* **WORK INSTRUCTIONS**: Among the lines below, how many carry the string "Decidable"? Reply with a number and nothing else.
(INPUT DATA Opens)
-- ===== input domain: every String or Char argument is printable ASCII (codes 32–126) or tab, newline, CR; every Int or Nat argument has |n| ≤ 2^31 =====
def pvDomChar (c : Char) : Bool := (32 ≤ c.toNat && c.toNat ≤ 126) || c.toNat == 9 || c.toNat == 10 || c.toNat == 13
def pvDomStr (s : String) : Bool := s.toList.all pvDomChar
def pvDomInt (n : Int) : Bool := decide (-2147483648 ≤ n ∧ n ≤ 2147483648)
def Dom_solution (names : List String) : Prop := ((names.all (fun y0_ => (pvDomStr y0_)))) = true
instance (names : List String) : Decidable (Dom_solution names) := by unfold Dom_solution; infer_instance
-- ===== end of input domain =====

-- B replaces A's candidate probing ('base(1)', 'base(2)', … tested against the prefix) by one
-- parse of the '(k)' suffixes already attached to the base and a closed-form minimum over a
-- bounded range; equivalence is about the RETURN value only (Python A also renames the
-- elements of `names` in place, B leaves its argument untouched).

-- ===== PORT A =====
-- the `while names[i] + f'({cnt})' in names[:i]: cnt += 1` loop; fuel |prefix|+1 suffices
-- (proved below: among |prefix|+1 distinct candidate names one is free), so the port is exact.
def solWhileA (pre : List String) (name : String) : Nat → Int → Int
  | 0, cnt => cnt
  | fuel + 1, cnt =>
    if name ++ "(" ++ PySem.Int.toStr cnt ++ ")" ∈ pre then solWhileA pre name fuel (cnt + 1)
    else cnt

-- the for-loop: since A renames names[i] in place, names[:i] is exactly the already-processed
-- prefix, carried here as the accumulator `done`.
def solGoA (done : List String) : List String → List String
  | [] => done
  | n :: rest =>
    if n ∈ done then
      let cnt := solWhileA done n (done.length + 1) 1
      solGoA (done ++ [n ++ "(" ++ PySem.Int.toStr cnt ++ ")"]) rest
    else
      solGoA (done ++ [n]) rest

def solution (names : List String) : List String := solGoA [] names

-- ===== PORT B =====
-- Source B's helper _suffix(name, w): the canonical '(k)' suffix string of w for base name, else None
def parseB (name w : String) : Option String :=
  if PySem.Str.startswith w (name ++ "(") && PySem.Str.endswith w ")" then
    if PySem.Str.strIsdigit (PySem.Str.slice w (some (PySem.Str.len name + 1)) (some (-1)))
        && !(PySem.Str.startswith (PySem.Str.slice w (some (PySem.Str.len name + 1)) (some (-1))) "0") then
      some (PySem.Str.slice w (some (PySem.Str.len name + 1)) (some (-1)))
    else none
  else none

-- Source B's inner `for w in out:` body (add the parsed suffix, if any, to `taken`)
def solAddB (name : String) (s : PySem.Set String) (w : String) : PySem.Set String :=
  match parseB name w with
  | some m => PySem.Set.add s m
  | none => s

-- Source B's `min(k for k in range(1, len(taken) + 2) if str(k) not in taken)`; the filtered range
-- is proved nonempty below (pigeonhole), so the getD default is never used and Python's min
-- never raises.
def solPickB (taken : PySem.Set String) : Int :=
  (PySem.List.min?
    ((PySem.List.pyRange 1 ((taken.length : Int) + 2) 1).filter
      (fun k => !(PySem.Set.contains taken (PySem.Int.toStr k))))
    (fun x => x)).getD 1

-- Source B's outer loop, accumulator `out`
def solGoB (out : List String) : List String → List String
  | [] => out
  | name :: rest =>
    if name ∈ out then
      let taken := out.foldl (solAddB name) PySem.Set.empty
      let k := solPickB taken
      solGoB (out ++ [name ++ "(" ++ PySem.Int.toStr k ++ ")"]) rest
    else
      solGoB (out ++ [name]) rest

def solution_alt (names : List String) : List String := solGoB [] names

-- ===== PRECONDITION & SPEC =====
def Spec_solution (names : List String) (out : List String) : Prop := out = solution_alt names
instance (names : List String) (out : List String) : Decidable (Spec_solution names out) := by unfold Spec_solution; infer_instance

-- ===== CLAIM (what is proved, stated in full; the proofs are below) =====
def Claim_equal_solution : Prop := ∀ (names : List String), Dom_solution names → Spec_solution names (solution names)

-- ===== LEMMAS AND PROOFS =====

-- fuel-free decimal digits, to reason about Nat.toDigits (which PySem.Int.toStr uses)
def dig (n : Nat) : List Char :=
  if h : n / 10 = 0 then [Nat.digitChar (n % 10)]
  else dig (n / 10) ++ [Nat.digitChar (n % 10)]
decreasing_by omega

lemma digitChar_inj (a b : Nat) (ha : a < 10) (hb : b < 10)
    (h : Nat.digitChar a = Nat.digitChar b) : a = b := by
  interval_cases a <;> interval_cases b <;> revert h <;> decide

lemma dig_ne_nil (n : Nat) : dig n ≠ [] := by
  rw [dig]; split <;> simp

lemma core_eq_dig : ∀ (f n : Nat) (ds : List Char), n < f →
    Nat.toDigitsCore 10 f n ds = dig n ++ ds := by
  intro f
  induction f with
  | zero => intro n ds h; omega
  | succ f ih =>
    intro n ds h
    rw [Nat.toDigitsCore]
    by_cases h10 : n / 10 = 0
    · simp only [h10, if_pos]
      rw [dig, dif_pos h10]
      rfl
    · simp only [h10, if_neg, not_false_iff]
      rw [ih (n / 10) _ (by omega)]
      conv_rhs => rw [dig]
      rw [dif_neg h10, List.append_assoc, List.singleton_append]

lemma toDigits_eq_dig (n : Nat) : Nat.toDigits 10 n = dig n := by
  have h := core_eq_dig (n + 1) n [] (by omega)
  simpa [Nat.toDigits] using h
(INPUT DATA Closes)
* **ANSWER BOX**: 2